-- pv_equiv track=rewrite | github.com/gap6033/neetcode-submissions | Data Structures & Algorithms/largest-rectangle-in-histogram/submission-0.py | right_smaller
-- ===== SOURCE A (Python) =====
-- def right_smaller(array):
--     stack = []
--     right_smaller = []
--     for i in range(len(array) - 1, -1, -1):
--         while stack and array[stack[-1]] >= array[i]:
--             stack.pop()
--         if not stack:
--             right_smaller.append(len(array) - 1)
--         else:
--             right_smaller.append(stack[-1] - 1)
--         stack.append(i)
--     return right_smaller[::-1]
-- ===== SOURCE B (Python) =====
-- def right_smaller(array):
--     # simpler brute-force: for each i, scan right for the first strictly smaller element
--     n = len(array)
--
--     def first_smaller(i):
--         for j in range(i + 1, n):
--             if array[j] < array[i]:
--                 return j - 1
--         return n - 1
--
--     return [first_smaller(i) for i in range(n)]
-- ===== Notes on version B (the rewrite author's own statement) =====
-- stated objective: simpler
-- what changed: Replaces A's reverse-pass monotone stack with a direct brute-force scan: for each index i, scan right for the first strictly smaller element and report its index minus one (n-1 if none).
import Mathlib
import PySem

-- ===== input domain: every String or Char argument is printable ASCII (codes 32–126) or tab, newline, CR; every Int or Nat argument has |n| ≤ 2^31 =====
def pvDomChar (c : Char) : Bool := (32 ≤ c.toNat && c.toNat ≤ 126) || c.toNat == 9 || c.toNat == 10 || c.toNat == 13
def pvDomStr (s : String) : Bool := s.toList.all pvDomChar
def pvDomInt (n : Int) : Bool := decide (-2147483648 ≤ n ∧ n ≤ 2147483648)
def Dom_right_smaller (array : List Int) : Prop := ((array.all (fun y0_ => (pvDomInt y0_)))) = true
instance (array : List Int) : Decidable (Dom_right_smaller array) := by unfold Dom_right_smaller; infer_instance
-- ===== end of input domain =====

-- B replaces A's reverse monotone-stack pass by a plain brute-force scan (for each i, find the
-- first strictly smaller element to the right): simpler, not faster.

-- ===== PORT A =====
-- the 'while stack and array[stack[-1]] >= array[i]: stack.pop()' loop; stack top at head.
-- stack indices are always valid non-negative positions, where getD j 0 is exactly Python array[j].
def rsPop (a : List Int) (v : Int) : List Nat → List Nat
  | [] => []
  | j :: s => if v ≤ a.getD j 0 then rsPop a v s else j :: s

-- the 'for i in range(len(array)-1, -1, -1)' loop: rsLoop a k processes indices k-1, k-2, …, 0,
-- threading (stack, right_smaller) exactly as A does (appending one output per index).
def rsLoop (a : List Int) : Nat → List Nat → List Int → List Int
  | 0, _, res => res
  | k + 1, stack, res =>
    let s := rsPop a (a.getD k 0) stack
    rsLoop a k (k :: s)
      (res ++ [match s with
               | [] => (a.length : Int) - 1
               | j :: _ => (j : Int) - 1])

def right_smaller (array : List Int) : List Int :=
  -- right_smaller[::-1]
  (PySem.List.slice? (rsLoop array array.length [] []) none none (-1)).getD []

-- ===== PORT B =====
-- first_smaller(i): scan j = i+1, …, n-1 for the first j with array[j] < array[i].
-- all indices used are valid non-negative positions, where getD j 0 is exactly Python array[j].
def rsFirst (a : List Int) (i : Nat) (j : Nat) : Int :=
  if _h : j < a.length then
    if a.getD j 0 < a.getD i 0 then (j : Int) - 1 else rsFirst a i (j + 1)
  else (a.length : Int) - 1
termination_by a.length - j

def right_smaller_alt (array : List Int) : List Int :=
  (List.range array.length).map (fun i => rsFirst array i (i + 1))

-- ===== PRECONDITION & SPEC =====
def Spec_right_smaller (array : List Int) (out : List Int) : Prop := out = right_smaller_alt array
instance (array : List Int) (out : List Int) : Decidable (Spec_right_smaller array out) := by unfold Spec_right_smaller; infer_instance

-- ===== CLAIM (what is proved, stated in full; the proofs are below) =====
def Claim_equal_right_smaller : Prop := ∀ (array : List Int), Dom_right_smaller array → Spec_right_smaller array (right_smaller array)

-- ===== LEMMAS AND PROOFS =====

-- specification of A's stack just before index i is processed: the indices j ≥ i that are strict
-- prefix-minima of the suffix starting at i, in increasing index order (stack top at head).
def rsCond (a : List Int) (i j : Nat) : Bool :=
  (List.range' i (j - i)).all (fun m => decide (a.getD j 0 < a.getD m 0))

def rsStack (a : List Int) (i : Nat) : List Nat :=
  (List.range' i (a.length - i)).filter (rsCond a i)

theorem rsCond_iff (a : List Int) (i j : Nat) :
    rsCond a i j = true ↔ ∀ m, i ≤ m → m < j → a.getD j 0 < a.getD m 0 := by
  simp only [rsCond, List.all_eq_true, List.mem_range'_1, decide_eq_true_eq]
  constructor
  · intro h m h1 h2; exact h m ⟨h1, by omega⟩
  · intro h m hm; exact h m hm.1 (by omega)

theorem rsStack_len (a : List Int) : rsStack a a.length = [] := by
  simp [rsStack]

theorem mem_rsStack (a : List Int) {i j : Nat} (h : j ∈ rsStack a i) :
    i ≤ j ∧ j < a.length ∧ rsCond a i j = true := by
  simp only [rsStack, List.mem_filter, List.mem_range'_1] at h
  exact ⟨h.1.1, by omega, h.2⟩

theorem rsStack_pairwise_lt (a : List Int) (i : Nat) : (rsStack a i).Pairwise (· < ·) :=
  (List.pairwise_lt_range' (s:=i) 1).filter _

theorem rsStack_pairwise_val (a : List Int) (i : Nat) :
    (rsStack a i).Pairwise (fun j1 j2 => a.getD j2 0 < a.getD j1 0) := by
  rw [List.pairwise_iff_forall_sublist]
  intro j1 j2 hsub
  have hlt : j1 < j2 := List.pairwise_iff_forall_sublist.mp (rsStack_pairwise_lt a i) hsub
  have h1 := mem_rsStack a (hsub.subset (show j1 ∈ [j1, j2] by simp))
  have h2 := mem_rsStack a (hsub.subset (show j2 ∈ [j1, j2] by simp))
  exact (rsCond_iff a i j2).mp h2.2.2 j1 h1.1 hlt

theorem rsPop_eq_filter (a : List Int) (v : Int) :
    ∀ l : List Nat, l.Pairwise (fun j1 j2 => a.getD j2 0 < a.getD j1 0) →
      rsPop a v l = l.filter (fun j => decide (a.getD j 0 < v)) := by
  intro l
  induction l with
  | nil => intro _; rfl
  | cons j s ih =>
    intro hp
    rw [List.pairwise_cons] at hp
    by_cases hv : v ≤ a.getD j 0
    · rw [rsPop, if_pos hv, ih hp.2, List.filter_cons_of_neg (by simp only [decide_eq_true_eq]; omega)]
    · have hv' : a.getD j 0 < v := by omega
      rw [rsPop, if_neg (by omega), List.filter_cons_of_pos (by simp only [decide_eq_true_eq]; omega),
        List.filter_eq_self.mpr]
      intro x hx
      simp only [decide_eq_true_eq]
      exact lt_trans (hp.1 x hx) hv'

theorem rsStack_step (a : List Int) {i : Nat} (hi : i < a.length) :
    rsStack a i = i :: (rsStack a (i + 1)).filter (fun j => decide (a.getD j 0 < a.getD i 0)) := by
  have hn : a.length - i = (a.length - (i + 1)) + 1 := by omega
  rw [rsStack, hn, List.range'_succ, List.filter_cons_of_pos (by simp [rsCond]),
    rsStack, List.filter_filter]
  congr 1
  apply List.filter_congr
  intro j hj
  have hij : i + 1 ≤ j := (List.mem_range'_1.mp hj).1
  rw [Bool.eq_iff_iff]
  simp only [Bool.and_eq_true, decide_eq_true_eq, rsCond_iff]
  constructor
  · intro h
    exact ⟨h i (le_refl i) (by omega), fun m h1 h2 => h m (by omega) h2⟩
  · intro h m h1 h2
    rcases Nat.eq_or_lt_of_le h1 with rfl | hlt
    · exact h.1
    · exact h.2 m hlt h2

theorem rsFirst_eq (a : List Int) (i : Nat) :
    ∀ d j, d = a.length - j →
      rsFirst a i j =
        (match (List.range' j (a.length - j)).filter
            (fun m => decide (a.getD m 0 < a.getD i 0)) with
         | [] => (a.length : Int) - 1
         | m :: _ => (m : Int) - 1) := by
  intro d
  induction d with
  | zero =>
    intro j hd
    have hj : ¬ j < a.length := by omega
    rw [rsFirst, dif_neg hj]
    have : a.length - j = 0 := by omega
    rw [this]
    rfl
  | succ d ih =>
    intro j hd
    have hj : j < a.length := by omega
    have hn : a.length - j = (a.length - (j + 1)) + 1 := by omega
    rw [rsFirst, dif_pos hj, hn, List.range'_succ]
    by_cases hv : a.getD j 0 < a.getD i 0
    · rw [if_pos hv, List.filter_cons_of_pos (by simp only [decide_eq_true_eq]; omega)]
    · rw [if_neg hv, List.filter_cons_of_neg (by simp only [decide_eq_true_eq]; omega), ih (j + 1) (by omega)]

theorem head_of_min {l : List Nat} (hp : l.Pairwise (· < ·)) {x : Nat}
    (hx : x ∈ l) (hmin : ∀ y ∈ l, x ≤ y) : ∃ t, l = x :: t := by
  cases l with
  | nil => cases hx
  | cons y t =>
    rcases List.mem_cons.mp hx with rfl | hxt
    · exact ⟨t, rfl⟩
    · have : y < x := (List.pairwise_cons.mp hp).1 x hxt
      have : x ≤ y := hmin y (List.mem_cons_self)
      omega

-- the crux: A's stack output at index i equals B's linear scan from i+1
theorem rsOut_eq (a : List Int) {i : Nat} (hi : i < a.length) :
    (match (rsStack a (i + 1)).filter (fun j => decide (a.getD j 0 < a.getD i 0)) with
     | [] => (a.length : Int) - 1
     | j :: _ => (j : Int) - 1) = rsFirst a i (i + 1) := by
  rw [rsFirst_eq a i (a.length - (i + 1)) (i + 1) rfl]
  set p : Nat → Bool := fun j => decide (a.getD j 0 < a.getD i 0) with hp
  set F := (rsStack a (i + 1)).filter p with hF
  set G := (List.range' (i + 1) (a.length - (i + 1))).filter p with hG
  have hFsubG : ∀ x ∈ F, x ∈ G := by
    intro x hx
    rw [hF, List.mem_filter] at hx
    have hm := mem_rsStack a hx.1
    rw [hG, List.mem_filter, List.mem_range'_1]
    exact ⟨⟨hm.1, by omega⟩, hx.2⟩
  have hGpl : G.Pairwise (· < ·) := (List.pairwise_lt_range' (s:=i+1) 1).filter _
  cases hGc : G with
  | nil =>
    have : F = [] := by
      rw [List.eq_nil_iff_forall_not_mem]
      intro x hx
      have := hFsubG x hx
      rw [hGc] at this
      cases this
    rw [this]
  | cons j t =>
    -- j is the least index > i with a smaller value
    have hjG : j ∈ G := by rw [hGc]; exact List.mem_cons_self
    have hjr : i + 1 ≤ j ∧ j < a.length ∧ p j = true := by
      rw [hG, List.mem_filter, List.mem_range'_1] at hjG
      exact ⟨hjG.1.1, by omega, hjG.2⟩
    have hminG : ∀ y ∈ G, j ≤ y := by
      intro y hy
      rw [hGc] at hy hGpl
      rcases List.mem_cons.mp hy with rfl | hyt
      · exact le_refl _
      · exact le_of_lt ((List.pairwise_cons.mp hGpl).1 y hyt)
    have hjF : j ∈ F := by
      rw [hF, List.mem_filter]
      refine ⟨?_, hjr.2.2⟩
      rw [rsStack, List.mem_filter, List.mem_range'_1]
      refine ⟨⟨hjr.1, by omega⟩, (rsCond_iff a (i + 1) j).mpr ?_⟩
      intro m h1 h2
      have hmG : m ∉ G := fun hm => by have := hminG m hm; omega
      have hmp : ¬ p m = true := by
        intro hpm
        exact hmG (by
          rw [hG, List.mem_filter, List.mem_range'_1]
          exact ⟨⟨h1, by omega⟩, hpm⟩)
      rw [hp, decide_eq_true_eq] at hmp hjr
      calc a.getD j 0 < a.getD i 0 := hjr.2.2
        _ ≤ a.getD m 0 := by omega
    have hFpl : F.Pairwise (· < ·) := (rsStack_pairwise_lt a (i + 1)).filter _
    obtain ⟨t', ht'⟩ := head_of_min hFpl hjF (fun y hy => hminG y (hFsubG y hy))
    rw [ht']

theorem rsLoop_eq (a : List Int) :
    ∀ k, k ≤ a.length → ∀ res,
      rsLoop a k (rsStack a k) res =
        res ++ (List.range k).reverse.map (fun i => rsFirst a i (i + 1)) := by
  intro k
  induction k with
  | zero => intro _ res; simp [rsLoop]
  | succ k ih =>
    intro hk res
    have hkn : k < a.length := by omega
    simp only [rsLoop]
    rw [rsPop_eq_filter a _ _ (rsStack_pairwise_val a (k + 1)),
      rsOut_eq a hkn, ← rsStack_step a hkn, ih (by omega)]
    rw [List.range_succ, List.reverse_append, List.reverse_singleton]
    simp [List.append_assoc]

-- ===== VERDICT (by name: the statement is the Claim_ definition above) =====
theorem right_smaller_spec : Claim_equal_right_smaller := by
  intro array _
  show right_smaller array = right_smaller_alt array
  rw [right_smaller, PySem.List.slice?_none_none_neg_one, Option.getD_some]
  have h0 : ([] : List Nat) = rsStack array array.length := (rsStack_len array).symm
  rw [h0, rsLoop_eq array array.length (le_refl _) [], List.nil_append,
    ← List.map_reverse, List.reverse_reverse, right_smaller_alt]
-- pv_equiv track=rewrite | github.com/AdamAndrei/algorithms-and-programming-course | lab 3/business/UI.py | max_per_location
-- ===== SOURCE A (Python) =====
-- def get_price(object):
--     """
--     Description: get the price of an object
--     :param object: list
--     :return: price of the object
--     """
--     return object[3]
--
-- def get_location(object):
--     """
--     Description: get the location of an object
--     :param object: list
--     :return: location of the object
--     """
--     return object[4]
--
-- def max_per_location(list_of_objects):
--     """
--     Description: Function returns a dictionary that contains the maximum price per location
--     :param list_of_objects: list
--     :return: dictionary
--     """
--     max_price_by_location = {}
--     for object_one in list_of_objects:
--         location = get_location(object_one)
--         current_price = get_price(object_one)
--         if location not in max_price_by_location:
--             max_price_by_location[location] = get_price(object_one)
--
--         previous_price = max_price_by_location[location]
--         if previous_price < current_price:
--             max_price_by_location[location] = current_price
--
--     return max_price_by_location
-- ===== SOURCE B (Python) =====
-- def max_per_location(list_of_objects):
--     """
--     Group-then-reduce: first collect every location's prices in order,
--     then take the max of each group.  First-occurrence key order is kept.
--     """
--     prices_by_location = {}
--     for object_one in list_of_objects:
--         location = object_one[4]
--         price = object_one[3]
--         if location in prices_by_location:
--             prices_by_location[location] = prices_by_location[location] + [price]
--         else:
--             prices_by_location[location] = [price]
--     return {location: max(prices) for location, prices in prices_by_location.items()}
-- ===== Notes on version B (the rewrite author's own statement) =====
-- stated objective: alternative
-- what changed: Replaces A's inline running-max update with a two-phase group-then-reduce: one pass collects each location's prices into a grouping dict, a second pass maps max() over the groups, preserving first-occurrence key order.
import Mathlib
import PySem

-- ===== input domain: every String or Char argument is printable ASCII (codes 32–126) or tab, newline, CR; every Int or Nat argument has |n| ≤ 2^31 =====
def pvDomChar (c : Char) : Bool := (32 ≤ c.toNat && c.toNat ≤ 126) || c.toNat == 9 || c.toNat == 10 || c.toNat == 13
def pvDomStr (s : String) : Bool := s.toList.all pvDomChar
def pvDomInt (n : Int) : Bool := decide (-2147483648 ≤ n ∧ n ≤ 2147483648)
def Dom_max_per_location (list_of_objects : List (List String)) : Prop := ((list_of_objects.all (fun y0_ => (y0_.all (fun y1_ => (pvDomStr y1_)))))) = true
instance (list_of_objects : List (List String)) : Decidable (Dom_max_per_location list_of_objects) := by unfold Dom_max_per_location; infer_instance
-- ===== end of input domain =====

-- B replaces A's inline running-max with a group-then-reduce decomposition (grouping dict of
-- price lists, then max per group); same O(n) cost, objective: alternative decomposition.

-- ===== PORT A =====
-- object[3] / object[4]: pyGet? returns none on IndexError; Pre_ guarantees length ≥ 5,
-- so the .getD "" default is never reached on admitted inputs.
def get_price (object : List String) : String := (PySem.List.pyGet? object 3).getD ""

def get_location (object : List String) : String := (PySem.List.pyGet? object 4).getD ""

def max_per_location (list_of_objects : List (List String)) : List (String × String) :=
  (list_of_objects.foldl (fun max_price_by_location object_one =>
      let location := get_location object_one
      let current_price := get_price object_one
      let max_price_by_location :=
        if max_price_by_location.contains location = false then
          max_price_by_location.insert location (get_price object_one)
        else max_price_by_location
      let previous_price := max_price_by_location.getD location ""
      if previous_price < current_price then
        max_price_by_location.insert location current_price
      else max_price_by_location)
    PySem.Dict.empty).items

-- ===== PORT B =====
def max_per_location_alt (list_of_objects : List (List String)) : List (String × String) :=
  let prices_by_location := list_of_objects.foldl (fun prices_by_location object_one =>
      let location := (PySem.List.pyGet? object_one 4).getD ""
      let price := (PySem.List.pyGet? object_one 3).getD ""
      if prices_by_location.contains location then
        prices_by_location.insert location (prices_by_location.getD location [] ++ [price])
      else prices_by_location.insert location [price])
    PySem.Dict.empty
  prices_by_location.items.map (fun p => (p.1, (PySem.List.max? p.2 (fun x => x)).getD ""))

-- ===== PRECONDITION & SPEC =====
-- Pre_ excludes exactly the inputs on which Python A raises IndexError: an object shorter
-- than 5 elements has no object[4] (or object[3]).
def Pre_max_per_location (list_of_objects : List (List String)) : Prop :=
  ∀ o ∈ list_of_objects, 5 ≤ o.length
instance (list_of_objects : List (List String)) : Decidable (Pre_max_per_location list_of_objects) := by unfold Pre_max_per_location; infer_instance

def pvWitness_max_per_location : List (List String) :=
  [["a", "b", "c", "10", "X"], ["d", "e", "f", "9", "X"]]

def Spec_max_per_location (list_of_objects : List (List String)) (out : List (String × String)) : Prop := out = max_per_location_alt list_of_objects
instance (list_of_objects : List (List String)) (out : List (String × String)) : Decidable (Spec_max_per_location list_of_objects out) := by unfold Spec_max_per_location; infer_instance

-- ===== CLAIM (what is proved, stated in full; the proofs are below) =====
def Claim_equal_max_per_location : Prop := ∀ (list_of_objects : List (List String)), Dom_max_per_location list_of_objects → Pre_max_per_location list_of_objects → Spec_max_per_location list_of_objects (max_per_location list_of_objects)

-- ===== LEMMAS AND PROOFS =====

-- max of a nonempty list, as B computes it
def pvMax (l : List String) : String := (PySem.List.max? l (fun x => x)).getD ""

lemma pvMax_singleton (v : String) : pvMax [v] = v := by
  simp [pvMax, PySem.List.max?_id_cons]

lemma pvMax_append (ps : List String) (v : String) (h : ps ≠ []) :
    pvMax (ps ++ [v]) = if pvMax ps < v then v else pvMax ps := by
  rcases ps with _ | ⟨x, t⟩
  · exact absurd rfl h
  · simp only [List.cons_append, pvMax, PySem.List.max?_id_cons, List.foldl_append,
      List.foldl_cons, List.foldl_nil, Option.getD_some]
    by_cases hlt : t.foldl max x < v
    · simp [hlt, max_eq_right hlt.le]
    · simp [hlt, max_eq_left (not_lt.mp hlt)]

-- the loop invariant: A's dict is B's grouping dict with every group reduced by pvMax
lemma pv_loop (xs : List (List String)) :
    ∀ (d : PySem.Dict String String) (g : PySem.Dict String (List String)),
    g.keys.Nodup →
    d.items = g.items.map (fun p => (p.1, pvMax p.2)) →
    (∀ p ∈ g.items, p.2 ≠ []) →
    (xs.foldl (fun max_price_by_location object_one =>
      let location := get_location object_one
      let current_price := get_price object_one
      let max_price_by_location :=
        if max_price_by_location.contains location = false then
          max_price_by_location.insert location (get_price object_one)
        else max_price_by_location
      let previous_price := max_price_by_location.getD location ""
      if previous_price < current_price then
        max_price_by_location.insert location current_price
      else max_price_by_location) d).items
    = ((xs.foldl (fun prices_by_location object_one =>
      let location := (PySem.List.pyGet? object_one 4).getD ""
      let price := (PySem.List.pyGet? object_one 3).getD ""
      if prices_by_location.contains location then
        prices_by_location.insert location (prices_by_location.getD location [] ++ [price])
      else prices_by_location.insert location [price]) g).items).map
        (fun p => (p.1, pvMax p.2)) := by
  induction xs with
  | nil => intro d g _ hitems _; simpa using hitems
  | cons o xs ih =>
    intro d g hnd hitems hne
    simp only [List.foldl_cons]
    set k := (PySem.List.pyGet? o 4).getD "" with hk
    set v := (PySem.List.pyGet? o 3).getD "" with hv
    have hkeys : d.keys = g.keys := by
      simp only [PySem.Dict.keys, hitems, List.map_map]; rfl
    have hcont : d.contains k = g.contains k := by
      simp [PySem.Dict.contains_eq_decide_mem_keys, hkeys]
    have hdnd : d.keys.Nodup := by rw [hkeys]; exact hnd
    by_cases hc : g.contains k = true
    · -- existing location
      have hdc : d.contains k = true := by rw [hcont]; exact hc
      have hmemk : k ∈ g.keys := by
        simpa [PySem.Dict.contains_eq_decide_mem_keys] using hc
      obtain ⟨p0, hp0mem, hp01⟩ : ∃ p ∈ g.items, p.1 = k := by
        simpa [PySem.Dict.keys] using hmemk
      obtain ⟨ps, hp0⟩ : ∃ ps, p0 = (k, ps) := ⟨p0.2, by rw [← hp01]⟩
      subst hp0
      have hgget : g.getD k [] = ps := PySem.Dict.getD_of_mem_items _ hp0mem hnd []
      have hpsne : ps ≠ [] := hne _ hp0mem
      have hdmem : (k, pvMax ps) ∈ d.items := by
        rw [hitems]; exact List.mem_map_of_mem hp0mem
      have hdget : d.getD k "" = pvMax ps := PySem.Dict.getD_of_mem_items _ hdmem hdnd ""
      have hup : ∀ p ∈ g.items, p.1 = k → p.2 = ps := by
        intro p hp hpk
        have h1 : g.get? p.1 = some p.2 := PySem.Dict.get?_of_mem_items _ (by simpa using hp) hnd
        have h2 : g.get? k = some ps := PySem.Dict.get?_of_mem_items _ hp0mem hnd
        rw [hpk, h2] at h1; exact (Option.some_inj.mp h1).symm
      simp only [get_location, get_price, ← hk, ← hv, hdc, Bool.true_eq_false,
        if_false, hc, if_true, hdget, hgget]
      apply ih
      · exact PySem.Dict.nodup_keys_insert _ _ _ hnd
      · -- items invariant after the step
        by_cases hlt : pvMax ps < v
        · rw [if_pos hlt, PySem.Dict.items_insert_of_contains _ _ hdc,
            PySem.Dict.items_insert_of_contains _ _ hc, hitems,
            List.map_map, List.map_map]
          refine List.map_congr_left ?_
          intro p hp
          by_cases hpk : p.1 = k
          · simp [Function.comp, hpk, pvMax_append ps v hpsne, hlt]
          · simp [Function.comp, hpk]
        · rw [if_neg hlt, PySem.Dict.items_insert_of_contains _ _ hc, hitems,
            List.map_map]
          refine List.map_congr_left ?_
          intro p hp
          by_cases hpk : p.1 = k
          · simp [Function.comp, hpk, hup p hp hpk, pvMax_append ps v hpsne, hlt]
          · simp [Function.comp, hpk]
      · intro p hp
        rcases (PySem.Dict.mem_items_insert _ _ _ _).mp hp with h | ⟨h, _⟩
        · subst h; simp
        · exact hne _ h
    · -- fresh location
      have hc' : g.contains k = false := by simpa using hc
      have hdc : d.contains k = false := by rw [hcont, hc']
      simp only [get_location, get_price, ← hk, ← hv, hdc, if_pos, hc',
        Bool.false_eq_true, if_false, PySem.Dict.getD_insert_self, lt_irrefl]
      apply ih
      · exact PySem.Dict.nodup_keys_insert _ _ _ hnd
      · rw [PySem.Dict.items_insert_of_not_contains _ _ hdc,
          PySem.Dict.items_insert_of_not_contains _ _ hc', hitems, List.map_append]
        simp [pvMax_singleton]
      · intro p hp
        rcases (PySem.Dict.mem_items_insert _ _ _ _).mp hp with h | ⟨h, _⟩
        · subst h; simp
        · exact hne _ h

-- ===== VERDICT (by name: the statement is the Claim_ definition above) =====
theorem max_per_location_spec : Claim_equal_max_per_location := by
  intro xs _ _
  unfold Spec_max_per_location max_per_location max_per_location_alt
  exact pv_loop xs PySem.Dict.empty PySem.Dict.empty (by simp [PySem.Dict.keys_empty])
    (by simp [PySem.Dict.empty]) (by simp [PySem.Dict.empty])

-*-*-

> _Exercise description_: Only the lines above starting at the line that holds "def Spec_max_per_location (list_of_objects" and ending at the line that holds "instance (list_of_objects : List (List String)) (out" are to be repeated, exactly and in full.

> _Expected answer_:
def Spec_max_per_location (list_of_objects : List (List String)) (out : List (String × String)) : Prop := out = max_per_location_alt list_of_objects
instance (list_of_objects : List (List String)) (out : List (String × String)) : Decidable (Spec_max_per_location list_of_objects out) := by unfold Spec_max_per_location; infer_instance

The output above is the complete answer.